──────── SUPPLIED MATERIAL ────────

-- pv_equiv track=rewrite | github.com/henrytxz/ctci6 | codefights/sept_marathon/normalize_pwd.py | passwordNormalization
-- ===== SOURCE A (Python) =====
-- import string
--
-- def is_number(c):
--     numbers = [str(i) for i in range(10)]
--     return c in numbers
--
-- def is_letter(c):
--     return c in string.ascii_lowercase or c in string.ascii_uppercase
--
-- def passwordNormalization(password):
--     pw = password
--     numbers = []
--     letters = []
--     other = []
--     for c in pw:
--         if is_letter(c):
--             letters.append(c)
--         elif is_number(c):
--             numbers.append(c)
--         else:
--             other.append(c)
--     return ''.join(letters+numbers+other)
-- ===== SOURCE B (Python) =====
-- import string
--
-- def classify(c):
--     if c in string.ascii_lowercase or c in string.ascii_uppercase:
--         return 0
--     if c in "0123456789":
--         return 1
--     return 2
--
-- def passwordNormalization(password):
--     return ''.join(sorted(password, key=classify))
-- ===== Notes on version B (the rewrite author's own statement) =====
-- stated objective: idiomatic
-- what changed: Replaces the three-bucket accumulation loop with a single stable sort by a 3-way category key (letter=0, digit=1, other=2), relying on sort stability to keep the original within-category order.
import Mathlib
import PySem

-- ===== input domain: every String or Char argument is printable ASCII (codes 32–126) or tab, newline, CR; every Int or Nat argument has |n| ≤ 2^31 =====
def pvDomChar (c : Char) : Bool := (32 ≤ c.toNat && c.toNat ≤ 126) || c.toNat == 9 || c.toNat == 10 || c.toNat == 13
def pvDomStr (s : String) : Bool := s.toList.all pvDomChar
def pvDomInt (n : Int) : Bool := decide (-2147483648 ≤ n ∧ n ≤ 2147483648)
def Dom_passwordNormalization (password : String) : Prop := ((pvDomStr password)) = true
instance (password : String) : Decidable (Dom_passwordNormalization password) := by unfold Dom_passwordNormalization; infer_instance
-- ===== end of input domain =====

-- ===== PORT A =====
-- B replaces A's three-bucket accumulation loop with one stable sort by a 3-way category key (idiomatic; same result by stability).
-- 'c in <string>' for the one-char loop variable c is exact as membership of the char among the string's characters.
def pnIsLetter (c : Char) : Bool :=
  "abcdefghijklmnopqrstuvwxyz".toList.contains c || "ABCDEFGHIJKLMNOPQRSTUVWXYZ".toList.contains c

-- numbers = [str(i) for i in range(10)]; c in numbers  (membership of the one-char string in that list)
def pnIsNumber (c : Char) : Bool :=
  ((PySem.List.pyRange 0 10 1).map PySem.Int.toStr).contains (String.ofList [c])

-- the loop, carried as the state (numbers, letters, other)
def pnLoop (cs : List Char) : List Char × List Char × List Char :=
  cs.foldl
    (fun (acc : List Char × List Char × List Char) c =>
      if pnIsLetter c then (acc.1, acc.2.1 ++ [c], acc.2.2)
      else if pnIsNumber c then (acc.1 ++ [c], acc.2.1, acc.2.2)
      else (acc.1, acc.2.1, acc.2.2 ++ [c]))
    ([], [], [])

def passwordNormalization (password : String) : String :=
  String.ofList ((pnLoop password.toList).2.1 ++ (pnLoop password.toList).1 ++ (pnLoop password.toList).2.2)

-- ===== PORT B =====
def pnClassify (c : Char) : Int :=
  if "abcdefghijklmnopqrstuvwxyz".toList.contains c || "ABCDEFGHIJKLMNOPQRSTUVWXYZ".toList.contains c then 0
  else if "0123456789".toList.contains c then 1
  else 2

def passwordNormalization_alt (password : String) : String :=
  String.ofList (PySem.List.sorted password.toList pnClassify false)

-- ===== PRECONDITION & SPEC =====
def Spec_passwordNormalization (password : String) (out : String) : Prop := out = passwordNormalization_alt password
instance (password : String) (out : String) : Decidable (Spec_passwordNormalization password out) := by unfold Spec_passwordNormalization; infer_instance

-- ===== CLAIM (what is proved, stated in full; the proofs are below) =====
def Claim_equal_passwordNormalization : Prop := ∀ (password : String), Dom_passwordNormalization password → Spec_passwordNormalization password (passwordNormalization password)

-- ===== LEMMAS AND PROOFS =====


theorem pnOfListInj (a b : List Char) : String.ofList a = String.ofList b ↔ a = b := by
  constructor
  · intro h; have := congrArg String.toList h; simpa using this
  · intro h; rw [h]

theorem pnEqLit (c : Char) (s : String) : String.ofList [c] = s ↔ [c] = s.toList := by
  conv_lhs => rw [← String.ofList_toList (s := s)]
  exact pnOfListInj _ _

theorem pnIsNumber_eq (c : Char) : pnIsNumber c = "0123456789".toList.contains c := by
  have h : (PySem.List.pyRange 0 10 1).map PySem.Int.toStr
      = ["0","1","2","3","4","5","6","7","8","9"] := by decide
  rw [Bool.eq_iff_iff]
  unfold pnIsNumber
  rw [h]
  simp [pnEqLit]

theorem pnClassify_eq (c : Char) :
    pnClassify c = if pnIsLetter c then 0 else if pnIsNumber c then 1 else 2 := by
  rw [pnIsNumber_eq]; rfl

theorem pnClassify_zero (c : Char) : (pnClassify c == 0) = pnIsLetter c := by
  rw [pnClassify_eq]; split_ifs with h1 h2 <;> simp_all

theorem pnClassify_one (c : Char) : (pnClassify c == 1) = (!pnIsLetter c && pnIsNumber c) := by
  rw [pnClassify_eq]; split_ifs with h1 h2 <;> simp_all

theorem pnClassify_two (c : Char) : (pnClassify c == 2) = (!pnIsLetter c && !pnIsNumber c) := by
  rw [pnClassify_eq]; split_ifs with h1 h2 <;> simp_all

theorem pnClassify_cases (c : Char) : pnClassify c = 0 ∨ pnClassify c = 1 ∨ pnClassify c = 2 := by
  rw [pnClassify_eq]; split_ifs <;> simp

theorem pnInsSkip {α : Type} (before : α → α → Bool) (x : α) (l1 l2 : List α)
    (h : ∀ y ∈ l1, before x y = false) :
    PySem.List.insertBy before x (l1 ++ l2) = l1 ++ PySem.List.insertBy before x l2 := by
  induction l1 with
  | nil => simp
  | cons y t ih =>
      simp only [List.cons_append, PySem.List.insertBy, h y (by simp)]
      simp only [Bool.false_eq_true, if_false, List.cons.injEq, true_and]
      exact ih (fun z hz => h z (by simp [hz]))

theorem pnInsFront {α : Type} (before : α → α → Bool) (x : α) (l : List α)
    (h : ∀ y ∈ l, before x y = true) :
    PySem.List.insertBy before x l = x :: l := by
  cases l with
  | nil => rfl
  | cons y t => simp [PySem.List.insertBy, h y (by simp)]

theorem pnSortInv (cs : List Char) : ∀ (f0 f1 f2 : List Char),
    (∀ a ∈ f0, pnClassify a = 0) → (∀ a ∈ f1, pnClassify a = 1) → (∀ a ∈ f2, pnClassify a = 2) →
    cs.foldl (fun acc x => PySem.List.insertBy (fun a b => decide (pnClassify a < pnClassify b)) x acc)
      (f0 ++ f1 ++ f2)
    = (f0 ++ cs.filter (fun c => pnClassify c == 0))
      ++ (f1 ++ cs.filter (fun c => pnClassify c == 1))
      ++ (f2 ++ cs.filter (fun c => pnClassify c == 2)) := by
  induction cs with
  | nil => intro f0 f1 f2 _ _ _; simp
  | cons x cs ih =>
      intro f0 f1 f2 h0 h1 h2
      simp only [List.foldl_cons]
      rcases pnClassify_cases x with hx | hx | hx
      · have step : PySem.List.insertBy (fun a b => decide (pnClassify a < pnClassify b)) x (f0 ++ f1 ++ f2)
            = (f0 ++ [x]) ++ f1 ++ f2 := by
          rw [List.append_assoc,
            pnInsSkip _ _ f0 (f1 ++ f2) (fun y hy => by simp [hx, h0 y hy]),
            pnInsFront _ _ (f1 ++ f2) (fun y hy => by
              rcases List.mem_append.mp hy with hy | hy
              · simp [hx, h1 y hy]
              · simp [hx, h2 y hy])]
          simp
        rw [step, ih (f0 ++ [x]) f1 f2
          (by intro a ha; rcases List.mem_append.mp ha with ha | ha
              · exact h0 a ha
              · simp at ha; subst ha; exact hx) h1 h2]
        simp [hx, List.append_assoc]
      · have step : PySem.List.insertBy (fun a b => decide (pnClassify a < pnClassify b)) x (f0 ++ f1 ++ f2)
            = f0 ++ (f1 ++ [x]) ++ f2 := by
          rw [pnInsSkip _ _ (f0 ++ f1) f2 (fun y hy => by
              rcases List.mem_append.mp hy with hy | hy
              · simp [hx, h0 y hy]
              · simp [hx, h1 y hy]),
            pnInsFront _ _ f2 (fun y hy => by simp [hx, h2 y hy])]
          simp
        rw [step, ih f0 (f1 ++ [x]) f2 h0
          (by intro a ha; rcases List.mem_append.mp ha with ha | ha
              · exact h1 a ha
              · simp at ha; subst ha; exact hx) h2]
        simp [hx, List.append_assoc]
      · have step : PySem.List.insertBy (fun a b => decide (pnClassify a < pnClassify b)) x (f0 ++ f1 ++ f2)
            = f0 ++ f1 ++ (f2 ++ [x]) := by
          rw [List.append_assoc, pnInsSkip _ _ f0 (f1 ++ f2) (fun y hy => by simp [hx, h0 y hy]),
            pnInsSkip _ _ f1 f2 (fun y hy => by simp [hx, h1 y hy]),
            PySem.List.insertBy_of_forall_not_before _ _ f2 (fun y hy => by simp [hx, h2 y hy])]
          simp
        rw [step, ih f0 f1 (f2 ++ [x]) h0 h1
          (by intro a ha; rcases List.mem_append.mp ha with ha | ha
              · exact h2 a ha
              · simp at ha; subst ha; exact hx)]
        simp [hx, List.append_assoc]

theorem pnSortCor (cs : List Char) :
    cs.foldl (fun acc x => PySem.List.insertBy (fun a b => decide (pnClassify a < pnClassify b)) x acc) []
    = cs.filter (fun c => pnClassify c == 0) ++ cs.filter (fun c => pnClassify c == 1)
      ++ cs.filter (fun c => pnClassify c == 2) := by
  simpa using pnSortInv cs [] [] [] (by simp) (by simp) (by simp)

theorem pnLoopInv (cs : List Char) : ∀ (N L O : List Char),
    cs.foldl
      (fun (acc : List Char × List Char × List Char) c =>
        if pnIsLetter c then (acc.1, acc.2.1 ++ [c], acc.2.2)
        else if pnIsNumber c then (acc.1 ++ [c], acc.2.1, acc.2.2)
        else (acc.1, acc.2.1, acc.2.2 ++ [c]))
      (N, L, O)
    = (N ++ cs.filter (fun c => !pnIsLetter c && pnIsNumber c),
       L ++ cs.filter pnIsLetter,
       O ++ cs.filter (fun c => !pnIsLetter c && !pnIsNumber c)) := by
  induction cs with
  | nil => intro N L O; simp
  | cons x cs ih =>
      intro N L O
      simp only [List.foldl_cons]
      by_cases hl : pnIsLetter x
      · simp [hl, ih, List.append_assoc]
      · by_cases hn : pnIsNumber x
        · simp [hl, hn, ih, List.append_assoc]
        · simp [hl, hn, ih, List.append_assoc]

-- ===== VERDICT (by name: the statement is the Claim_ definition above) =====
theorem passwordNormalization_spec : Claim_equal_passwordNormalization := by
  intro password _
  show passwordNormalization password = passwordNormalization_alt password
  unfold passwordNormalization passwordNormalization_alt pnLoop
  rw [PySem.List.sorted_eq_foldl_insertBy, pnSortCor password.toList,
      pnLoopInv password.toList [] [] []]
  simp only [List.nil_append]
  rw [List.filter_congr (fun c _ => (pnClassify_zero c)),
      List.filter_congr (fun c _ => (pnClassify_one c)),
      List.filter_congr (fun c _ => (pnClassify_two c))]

────────

Check every line above for the string "pyRange" and copy those that have it.

  ((PySem.List.pyRange 0 10 1).map PySem.Int.toStr).contains (String.ofList [c])
  have h : (PySem.List.pyRange 0 10 1).map PySem.Int.toStr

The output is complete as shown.